# Average Number of Matches

## Problem

The following are two versions of the matching problem:

(a) From a shuffled deck, cards are laid out on a table one at a time, face up from left to right, and then another deck is laid out so that each of its cards is beneath a card of the first deck. What is the average number of matches on the card above and the card below in repetitions of this experiment?

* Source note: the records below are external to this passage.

-- pv_equiv track=rewrite | github.com/w4rhawk/VehicleTracking | VehicleTrackingUI/app/main.py | noramlize
-- ===== SOURCE A (Python) =====
-- def noramlize(data):
-- 	normalized = ""
-- 	for i in data:
-- 		if(i != '[' and i != ']' and i != ' ' and i != '\"' and i != '-'):
-- 			if(i==','):
-- 				normalized=""
-- 				continue
-- 			if(i=='.'):
-- 				continue
-- 			normalized+=i
-- 	return normalized
-- ===== SOURCE B (Python) =====
-- def noramlize(data):
-- 	tail = data.rpartition(',')[2]
-- 	return ''.join(c for c in tail if c not in '[] "-.')
-- ===== Notes on version B (the rewrite author's own statement) =====
-- stated objective: simpler
-- what changed: Replaces A's per-character accumulate-and-reset loop (with repeated string += rebuilds) by rpartition to take the segment after the last comma, then one C-level filtering pass over only that tail.
import Mathlib
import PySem

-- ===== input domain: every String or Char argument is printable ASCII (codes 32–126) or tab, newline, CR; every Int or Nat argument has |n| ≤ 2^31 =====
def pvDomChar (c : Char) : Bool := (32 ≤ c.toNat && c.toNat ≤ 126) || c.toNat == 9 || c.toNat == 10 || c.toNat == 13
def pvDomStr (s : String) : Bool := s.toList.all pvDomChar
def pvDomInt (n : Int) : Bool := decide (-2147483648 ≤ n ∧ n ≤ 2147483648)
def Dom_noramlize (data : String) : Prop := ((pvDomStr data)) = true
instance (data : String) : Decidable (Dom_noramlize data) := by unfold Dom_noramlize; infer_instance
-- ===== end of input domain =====

-- B replaces A's accumulate-and-reset character loop by "take the part after the last comma,
-- then filter the unwanted characters out of that tail" (objective: simpler).

-- ===== PORT A =====
-- the Python string accumulator is modeled as a List Char, turned into a String at the end
def noramlizeStep (acc : List Char) (i : Char) : List Char :=
  if i ≠ '[' ∧ i ≠ ']' ∧ i ≠ ' ' ∧ i ≠ '"' ∧ i ≠ '-' then
    if i = ',' then []
    else if i = '.' then acc
    else acc ++ [i]
  else acc

def noramlize (data : String) : String :=
  String.ofList (data.toList.foldl noramlizeStep [])

-- ===== PORT B =====
-- rpartition(',')[2] = the suffix after the last ',' (whole string if no comma)
def noramlize_alt (data : String) : String :=
  String.ofList
    (((data.toList.reverse.takeWhile (fun c => c ≠ ',')).reverse).filter
      (fun c => c ∉ ['[', ']', ' ', '"', '-', '.']))

-- ===== PRECONDITION & SPEC =====
def Spec_noramlize (data : String) (out : String) : Prop := out = noramlize_alt data
instance (data : String) (out : String) : Decidable (Spec_noramlize data out) := by unfold Spec_noramlize; infer_instance

-- ===== CLAIM (what is proved, stated in full; the proofs are below) =====
def Claim_equal_noramlize : Prop := ∀ (data : String), Dom_noramlize data → Spec_noramlize data (noramlize data)

-- ===== LEMMAS AND PROOFS =====

def pvAfterLast (l : List Char) : List Char :=
  (l.reverse.takeWhile (fun c => c ≠ ',')).reverse

def pvKeep (c : Char) : Bool := decide (c ∉ (['[', ']', ' ', '"', '-', '.'] : List Char))

theorem pvAfterLast_concat (l : List Char) (c : Char) :
    pvAfterLast (l ++ [c]) = if c = ',' then [] else pvAfterLast l ++ [c] := by
  unfold pvAfterLast
  simp [List.takeWhile_cons]
  split_ifs with h <;> simp

theorem pvMain (l : List Char) (acc : List Char) :
    l.foldl noramlizeStep acc =
      (if ',' ∈ l then [] else acc) ++ (pvAfterLast l).filter pvKeep := by
  induction l using List.reverseRecOn generalizing acc with
  | nil => simp [pvAfterLast]
  | append_singleton l' c ih =>
    rw [List.foldl_append, ih, pvAfterLast_concat]
    by_cases hc : c = ','
    · subst hc
      simp [noramlizeStep]
    · have hmem : ',' ∈ l' ++ [c] ↔ ',' ∈ l' := by
        simp [Ne.symm hc]
      rw [if_neg hc]
      simp only [List.filter_append, hmem]
      by_cases hk : pvKeep c = true
      · have : noramlizeStep ((if ',' ∈ l' then [] else acc) ++ (pvAfterLast l').filter pvKeep) c
            = (if ',' ∈ l' then [] else acc) ++ (pvAfterLast l').filter pvKeep ++ [c] := by
          unfold noramlizeStep
          unfold pvKeep at hk
          simp at hk
          obtain ⟨h1, h2, h3, h4, h5, h6⟩ := hk
          simp [h1, h2, h3, h4, h5, h6, hc]
        simp only [List.foldl_cons, List.foldl_nil]
        rw [this]
        simp [hk, List.append_assoc]
      · have hk' : pvKeep c = false := by simpa using hk
        have hmc : c = '[' ∨ c = ']' ∨ c = ' ' ∨ c = '\"' ∨ c = '-' ∨ c = '.' := by
          unfold pvKeep at hk'
          simp at hk'
          by_cases h1 : c = '['
          · exact Or.inl h1
          by_cases h2 : c = ']'
          · exact Or.inr (Or.inl h2)
          by_cases h3 : c = ' '
          · exact Or.inr (Or.inr (Or.inl h3))
          by_cases h4 : c = '\"'
          · exact Or.inr (Or.inr (Or.inr (Or.inl h4)))
          by_cases h5 : c = '-'
          · exact Or.inr (Or.inr (Or.inr (Or.inr (Or.inl h5))))
          exact Or.inr (Or.inr (Or.inr (Or.inr (Or.inr (hk' h1 h2 h3 h4 h5)))))
        have : noramlizeStep ((if ',' ∈ l' then [] else acc) ++ (pvAfterLast l').filter pvKeep) c
            = (if ',' ∈ l' then [] else acc) ++ (pvAfterLast l').filter pvKeep := by
          unfold noramlizeStep
          rcases hmc with h | h | h | h | h | h <;> simp [h]
        simp only [List.foldl_cons, List.foldl_nil]
        rw [this]
        simp [hk']

-- ===== VERDICT (by name: the statement is the Claim_ definition above) =====
theorem noramlize_spec : Claim_equal_noramlize := by
  intro data _
  unfold Spec_noramlize noramlize noramlize_alt
  rw [pvMain]
  have : (if ',' ∈ data.toList then ([] : List Char) else []) = [] := by split_ifs <;> rfl
  rw [this, List.nil_append]
  rfl
theorem pv_split₀_head_of_decomp (w t r : List Char) (hw : ∀ c ∈ w, pvWs c = true)
    (htne : t ≠ []) (ht : ∀ c ∈ t, pvWs c = false) (hr : pvWsHead r) :
    (PySem.Chars.split₀ (w ++ t ++ r)).head? = some t := by
  unfold PySem.Chars.split₀
  rw [List.append_assoc, pv_go_ws_prefix w _ [] hw, pv_go_tok_prefix t r [] [] ht]
  rcases hr with rfl | ⟨c, r', rfl, hc⟩
  · simp [PySem.Chars.split₀.go, htne]
  · simp only [PySem.Chars.split₀.go]
    rw [if_pos (by simpa [pvWs] using hc), if_neg (by simpa using htne)]
    obtain ⟨out, hout⟩ := pv_go_acc r' [] [(t.reverse ++ []).reverse]
    rw [hout]; simp
theorem pv_decomp (s : List Char) :
    s = s.takeWhile pvWs ++ pvTokOf s ++ pvRestOf s := by
  unfold pvTokOf pvRestOf
  rw [List.append_assoc, List.takeWhile_append_dropWhile, List.takeWhile_append_dropWhile]
theorem pv_wsHead_restOf (s : List Char) : pvWsHead (pvRestOf s) := by
  unfold pvRestOf pvWsHead
  rcases h : (s.dropWhile pvWs).dropWhile (fun c => !pvWs c) with _ | ⟨c, r⟩
  · left; rfl
  · right
    refine ⟨c, r, rfl, ?_⟩
    have := List.head?_dropWhile_not (fun c => !pvWs c) (s.dropWhile pvWs)
    rw [h] at this; simpa using this
theorem pv_tokOf_props (s : List Char) :
    (∀ c ∈ s.takeWhile pvWs, pvWs c = true) ∧ (∀ c ∈ pvTokOf s, pvWs c = false) := by
  constructor
  · exact fun c hc => List.mem_takeWhile_imp hc
  · intro c hc; have := List.mem_takeWhile_imp hc; simpa using this
theorem pv_split₀_head (s : List Char) (t : List Char)
    (h : (PySem.Chars.split₀ s).head? = some t) : t = pvTokOf s := by
  by_cases hne : pvTokOf s = []
  · -- then dropWhile pvWs s = [], so s is all whitespace and split₀ s = []
    exfalso
    have hdw : s.dropWhile pvWs = [] := by
      rcases hd : s.dropWhile pvWs with _ | ⟨c, r⟩
      · rfl
      · have hc := List.head?_dropWhile_not pvWs s
        rw [hd] at hc; simp at hc
        unfold pvTokOf at hne
        rw [hd] at hne
        simp [hc] at hne
    have hs : ∀ c ∈ s, pvWs c = true := by
      have := List.takeWhile_append_dropWhile (p := pvWs) (l := s)
      rw [hdw, List.append_nil] at this
      intro c hc; rw [← this] at hc; exact List.mem_takeWhile_imp hc
    have : PySem.Chars.split₀ s = [] := by
      unfold PySem.Chars.split₀
      have := pv_go_ws_prefix s [] [] hs
      simpa using this
    rw [this] at h; simp at h
  · have := pv_split₀_head_of_decomp (s.takeWhile pvWs) (pvTokOf s) (pvRestOf s)
      (pv_tokOf_props s).1 hne (pv_tokOf_props s).2 (pv_wsHead_restOf s)
    rw [← pv_decomp s] at this
    rw [this] at h
    exact (Option.some_inj.mp h).symm
theorem pv_split₀_tokens (s : List Char) :
    ∀ a ∈ PySem.Chars.split₀ s, a ≠ [] ∧ ∀ c ∈ a, pvWs c = false := by
  suffices H : ∀ l cur acc, (∀ a ∈ acc, a ≠ [] ∧ ∀ c ∈ a, pvWs c = false) →
      (∀ c ∈ cur, pvWs c = false) →
      ∀ a ∈ PySem.Chars.split₀.go l cur acc, a ≠ [] ∧ ∀ c ∈ a, pvWs c = false by
    exact fun a ha => H s [] [] (by simp) (by simp) a ha
  intro l
  induction l with
  | nil =>
    intro cur acc hacc hcur a ha
    simp only [PySem.Chars.split₀.go] at ha
    by_cases h : cur.isEmpty
    · rw [if_pos h] at ha; simp at ha; exact hacc a ha
    · rw [if_neg h] at ha
      simp at ha
      rcases ha with ha | ha
      · exact hacc a ha
      · subst ha
        refine ⟨by simpa [List.isEmpty_iff] using h, by simpa using hcur⟩
  | cons c l ih =>
    intro cur acc hacc hcur a ha
    simp only [PySem.Chars.split₀.go] at ha
    by_cases hc : PySem.Chars.isspace c
    · rw [if_pos hc] at ha
      by_cases hcure : cur.isEmpty
      · rw [if_pos hcure] at ha; exact ih [] acc hacc (by simp) a ha
      · rw [if_neg hcure] at ha
        refine ih [] (cur.reverse :: acc) ?_ (by simp) a ha
        intro b hb
        simp at hb
        rcases hb with hb | hb
        · subst hb; exact ⟨by simpa [List.isEmpty_iff] using hcure, by simpa using hcur⟩
        · exact hacc b hb
    · rw [if_neg hc] at ha
      refine ih (c :: cur) acc hacc ?_ a ha
      intro b hb
      rcases List.mem_cons.mp hb with rfl | hb
      · simpa [pvWs] using hc
      · exact hcur b hb
theorem pv_rgo_skip (w l : List Char) (acc : List Char) (fuel : Nat)
    (hw : ∀ c ∈ w, pvWs c = true) :
    PySem.Chars.replace.go ['M','O','V'] ['I','M','M'] (w.length + fuel) (w ++ l) acc =
      PySem.Chars.replace.go ['M','O','V'] ['I','M','M'] fuel l (w.reverse ++ acc) := by
  induction w generalizing acc with
  | nil => simp
  | cons c w ih =>
    have hc : pvWs c = true := hw c (by simp)
    have hcM : c ≠ 'M' := by
      intro h; subst h; simp [pvWs, PySem.Chars.isspace] at hc
    have hlen : (c :: w).length + fuel = (w.length + fuel) + 1 := by simp; omega
    rw [hlen]
    simp only [List.cons_append, PySem.Chars.replace.go]
    rw [if_neg (by simp [List.isPrefixOf]; intro h; exact absurd h.symm hcM)]
    rw [ih (c :: acc) (fun b hb => hw b (by simp [hb]))]
    simp
theorem pv_rgo_acc (fuel : Nat) (l : List Char) (acc : List Char) :
    ∃ out, PySem.Chars.replace.go ['M','O','V'] ['I','M','M'] fuel l acc =
      acc.reverse ++ out := by
  induction fuel generalizing l acc with
  | zero => exact ⟨l, by simp [PySem.Chars.replace.go]⟩
  | succ fuel ih =>
    rcases l with _ | ⟨c, t⟩
    · exact ⟨[], by simp [PySem.Chars.replace.go]⟩
    · simp only [PySem.Chars.replace.go]
      by_cases h : List.isPrefixOf ['M','O','V'] (c :: t)
      · rw [if_pos h]
        obtain ⟨out, hout⟩ := ih (List.drop (['M','O','V'] : List Char).length (c :: t)) (['I','M','M'].reverse ++ acc)
        exact ⟨'I' :: 'M' :: 'M' :: out, by rw [hout]; simp⟩
      · rw [if_neg h]
        obtain ⟨out, hout⟩ := ih t (c :: acc)
        exact ⟨c :: out, by rw [hout]; simp⟩
theorem pv_replace_decomp (w r : List Char) (hw : ∀ c ∈ w, pvWs c = true)
    (hr : pvWsHead r) :
    ∃ r2, PySem.Chars.replace (w ++ ['M','O','V'] ++ r) ['M','O','V'] ['I','M','M'] =
      w ++ ['I','M','M'] ++ r2 ∧ pvWsHead r2 := by
  unfold PySem.Chars.replace
  rw [if_neg (by simp)]
  have hlen : (w ++ ['M','O','V'] ++ r).length = w.length + (r.length + 3) := by
    simp
  rw [hlen, List.append_assoc, pv_rgo_skip w _ [] _ hw]
  rw [show (['M','O','V'] : List Char) ++ r = 'M' :: 'O' :: 'V' :: r from rfl]
  rw [show r.length + 3 = (r.length + 2) + 1 from by omega]
  simp only [PySem.Chars.replace.go]
  rw [if_pos (by simp [List.isPrefixOf])]
  rw [show List.drop (['M','O','V'] : List Char).length ('M' :: 'O' :: 'V' :: r) = r from by simp]
  rcases hr with rfl | ⟨c, r', rfl, hc⟩
  · refine ⟨[], ?_, Or.inl rfl⟩
    simp [PySem.Chars.replace.go]
  · simp only [List.length_cons]
    rw [show r'.length + 1 + 2 = (r'.length + 2) + 1 from by omega]
    simp only [PySem.Chars.replace.go]
    have hcM : c ≠ 'M' := by
      intro h; subst h; simp [pvWs, PySem.Chars.isspace] at hc
    rw [if_neg (by simp [List.isPrefixOf]; intro h; exact absurd h.symm hcM)]
    obtain ⟨out, hout⟩ := pv_rgo_acc (r'.length + 2) r'
      (c :: (('I' :: 'M' :: 'M' :: []).reverse ++ (w.reverse ++ [])))
    rw [hout]
    refine ⟨c :: out, by simp, Or.inr ⟨c, out, rfl, hc⟩⟩
theorem pv_str_split₀_idx (s : String) (i : Nat) :
    (PySem.Str.split₀ s)[i]? = ((PySem.Chars.split₀ s.toList)[i]?).map String.ofList := by
  simp [PySem.Str.split₀]
theorem pv_fix_head (ins : String)
    (h : (PySem.Str.split₀ ins)[0]? = some "MOV") :
    (PySem.Str.split₀ (PySem.Str.replace ins "MOV" "IMM"))[0]? = some "IMM" := by
  rw [pv_str_split₀_idx] at h
  rcases hcs : (PySem.Chars.split₀ ins.toList)[0]? with _ | cs
  · rw [hcs] at h; simp at h
  · rw [hcs] at h
    simp only [Option.map_some, Option.some_inj] at h
    have hcs' : cs = ['M','O','V'] := by
      have := congrArg String.toList h
      rw [String.toList_ofList] at this
      simpa using this
    subst hcs'
    have hhead : (PySem.Chars.split₀ ins.toList).head? = some ['M','O','V'] := by
      rw [List.head?_eq_getElem?]; exact hcs
    have htok := pv_split₀_head _ _ hhead
    have hdec := pv_decomp ins.toList
    rw [← htok] at hdec
    obtain ⟨r2, hrep, hr2⟩ := pv_replace_decomp (ins.toList.takeWhile pvWs) (pvRestOf ins.toList)
      (pv_tokOf_props ins.toList).1 (pv_wsHead_restOf ins.toList)
    rw [← hdec] at hrep
    have hrepl : (PySem.Str.replace ins "MOV" "IMM").toList =
        ins.toList.takeWhile pvWs ++ ['I','M','M'] ++ r2 := by
      simp only [PySem.Str.replace, String.toList_ofList]
      rw [show "MOV".toList = (['M','O','V'] : List Char) from rfl,
          show "IMM".toList = (['I','M','M'] : List Char) from rfl]
      exact hrep
    rw [pv_str_split₀_idx, hrepl, ← List.head?_eq_getElem?]
    rw [pv_split₀_head_of_decomp (ins.toList.takeWhile pvWs) ['I','M','M'] r2
      (pv_tokOf_props ins.toList).1 (by simp) (by intro c hc; fin_cases hc <;> rfl) hr2]
    rfl
theorem pv_chars_two_tok (t u : List Char) (htne : t ≠ [])
    (ht : ∀ c ∈ t, pvWs c = false) (hu : u ≠ []) (hnw : ∀ c ∈ u, pvWs c = false) :
    PySem.Chars.split₀ (t ++ ' ' :: u) = [t, u] := by
  unfold PySem.Chars.split₀
  rw [pv_go_tok_prefix t _ [] [] ht]
  simp only [PySem.Chars.split₀.go]
  rw [if_pos (by rfl), if_neg (by simpa using htne)]
  rw [show u = u ++ ([] : List Char) from by simp]
  rw [pv_go_tok_prefix u [] _ _ hnw]
  simp only [PySem.Chars.split₀.go]
  rw [if_neg (by simpa using hu)]
  simp
theorem pv_chars_three_tok (t u v : List Char) (htne : t ≠ [])
    (ht : ∀ c ∈ t, pvWs c = false) (hu : u ≠ []) (hnw : ∀ c ∈ u, pvWs c = false)
    (hv : v ≠ []) (hnv : ∀ c ∈ v, pvWs c = false) :
    PySem.Chars.split₀ (t ++ ' ' :: u ++ ' ' :: v) = [t, u, v] := by
  unfold PySem.Chars.split₀
  rw [List.append_assoc, pv_go_tok_prefix t _ [] [] ht]
  simp only [List.cons_append, PySem.Chars.split₀.go]
  rw [if_pos (by rfl), if_neg (by simpa using htne)]
  rw [pv_go_tok_prefix u _ [] _ hnw]
  simp only [PySem.Chars.split₀.go]
  rw [if_pos (by rfl), if_neg (by simpa using hu)]
  rw [show v = v ++ ([] : List Char) from by simp]
  rw [pv_go_tok_prefix v [] _ _ hnv]
  simp only [PySem.Chars.split₀.go]
  rw [if_neg (by simpa using hv)]
  simp
-- membership facts transported to String level
theorem pv_mem_split₀ (s t2 : String) (h : t2 ∈ PySem.Str.split₀ s) :
    t2.toList ≠ [] ∧ ∀ c ∈ t2.toList, pvWs c = false := by
  simp only [PySem.Str.split₀, List.mem_map] at h
  obtain ⟨cs, hcs, rfl⟩ := h
  rw [String.toList_ofList]
  exact pv_split₀_tokens _ cs hcs
theorem pv_split₀_imm_line (s t2 : String) (h : t2 ∈ PySem.Str.split₀ s) :
    PySem.Str.split₀ ("IMM " ++ t2) = ["IMM", t2] := by
  obtain ⟨hne, hnw⟩ := pv_mem_split₀ s t2 h
  have htl : ("IMM " ++ t2).toList = ['I','M','M'] ++ ' ' :: t2.toList := by
    simp
  simp only [PySem.Str.split₀, htl]
  rw [pv_chars_two_tok ['I','M','M'] t2.toList (by simp)
    (by intro c hc; fin_cases hc <;> rfl) hne hnw]
  simp [String.ofList_toList]
theorem pv_split₀_addmdr_line (s t1 : String) (h : t1 ∈ PySem.Str.split₀ s) :
    PySem.Str.split₀ ("ADD " ++ t1 ++ " MDR") = ["ADD", t1, "MDR"] := by
  obtain ⟨hne, hnw⟩ := pv_mem_split₀ s t1 h
  have htl : ("ADD " ++ t1 ++ " MDR").toList =
      ['A','D','D'] ++ ' ' :: t1.toList ++ ' ' :: ['M','D','R'] := by
    simp
  simp only [PySem.Str.split₀, htl]
  rw [pv_chars_three_tok ['A','D','D'] t1.toList ['M','D','R'] (by simp)
    (by intro c hc; fin_cases hc <;> rfl) hne hnw (by simp)
    (by intro c hc; fin_cases hc <;> rfl)]
  simp [String.ofList_toList]
-- per-line classification (pvSafe ins is the per-line condition of Pre_LabelISA)
def pvSafe (ins : String) : Prop :=
  PySem.Str.split₀ ins ≠ [] ∧
    (((PySem.Str.split₀ ins)[0]? = some "MOV" ∨ (PySem.Str.split₀ ins)[0]? = some "ADD") →
      3 ≤ (PySem.Str.split₀ ins).length)
def pvMovImm (ins : String) : Bool :=
  ((PySem.Str.split₀ ins)[0]? == some "MOV") && LabelISA_altDigit (PySem.Str.split₀ ins)
def pvAddImm (ins : String) : Bool :=
  ((PySem.Str.split₀ ins)[0]? == some "ADD") && LabelISA_altDigit (PySem.Str.split₀ ins)
def pvTrig (ins : String) : Bool := pvMovImm ins || pvAddImm ins
def pvCount (code : List String) : Nat := code.countP pvAddImm
theorem pv_step_plain (ins : String) (h : pvTrig ins = false) :
    LabelISA_altStep ins = [ins] := by
  simp only [pvTrig, Bool.or_eq_false_iff, pvMovImm, pvAddImm] at h
  simp only [LabelISA_altStep]
  rw [if_neg (by simp [h.1]), if_neg (by simp [h.2])]
theorem pv_step_mov (ins : String) (h : pvMovImm ins = true) :
    LabelISA_altStep ins = [PySem.Str.replace ins "MOV" "IMM"] := by
  simp only [pvMovImm] at h
  simp only [LabelISA_altStep]
  rw [if_pos h]
theorem pv_step_add (ins : String) (h : pvAddImm ins = true) :
    LabelISA_altStep ins = ["IMM " ++ (PySem.Str.split₀ ins).getD 2 "",
      "ADD " ++ (PySem.Str.split₀ ins).getD 1 "" ++ " MDR"] := by
  simp only [pvAddImm] at h
  have hmov : ((PySem.Str.split₀ ins)[0]? == some "MOV") = false := by
    rcases Bool.and_eq_true_iff.mp h with ⟨h0, _⟩
    simp at h0 ⊢
    rw [h0]; intro hc; exact absurd (Option.some_inj.mp hc.symm) (by decide)
  simp only [LabelISA_altStep]
  rw [if_neg (by simp [hmov]), if_pos h]
theorem pv_fix_inert (ins : String) (h : pvMovImm ins = true) :
    pvSafe (PySem.Str.replace ins "MOV" "IMM") ∧
      pvTrig (PySem.Str.replace ins "MOV" "IMM") = false := by
  rcases Bool.and_eq_true_iff.mp h with ⟨h0, _⟩
  have h0' : (PySem.Str.split₀ ins)[0]? = some "MOV" := by simpa using h0
  have hfix := pv_fix_head ins h0'
  refine ⟨⟨?_, ?_⟩, ?_⟩
  · intro hnil; rw [hnil] at hfix; simp at hfix
  · intro hor
    rcases hor with h1 | h1 <;> rw [hfix] at h1 <;>
      exact absurd (Option.some_inj.mp h1) (by decide)
  · simp only [pvTrig, pvMovImm, pvAddImm, hfix, Bool.or_eq_false_iff]
    constructor <;> simp
theorem pv_flatMap_of_plain (code : List String) (h : ∀ ins ∈ code, pvTrig ins = false) :
    code.flatMap LabelISA_altStep = code := by
  induction code with
  | nil => rfl
  | cons a l ih =>
    rw [List.flatMap_cons, pv_step_plain a (h a (by simp)), ih (fun i hi => h i (by simp [hi]))]
    rfl
theorem pv_pyGet0_some (t2 : String) (h : t2.toList ≠ []) :
    ∃ c, PySem.Str.pyGet? t2 0 = some c := by
  have hl : 0 < t2.length := by
    rw [← String.length_toList]; exact List.length_pos_of_ne_nil h
  simp [PySem.List.pyGet?, PySem.List.pyIdx?, hl]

(b) A typist types letters and envelopes to n different persons. The letters are randomly put into the envelopes. On the average, how may letters are put into their own envelopes?

## Part (a) Solution

We will apply the property of Linearity of Expectation. Let $$X = X_1 + X_2 + \ldots + X_{52}$$ be the total number of card matches, where each $$X_i$$ represents the number of matches (either $$0$$ or $$1$$) for the $$i$$th card. We know $$E[X_i] = \frac{1}{52}$$. So, we can easily calculate the solution as follows:

$\begin{split} E[X] &= E[X_1 + X_2 + \ldots + X_{52}] \\ &= E[X_1] + E[X_2] + \ldots + E[X_{52}] \\ &= 52\left(\frac{1}{52}\right) \\ &= 1 \end{split}$

In conclusion, we can expect $$1$$ card to match on average.

## Part (b) Solution

The same logic from Part (a) applies here, giving a solution of $$n\left(\frac{1}{n}\right) = 1$$ matching letters on average.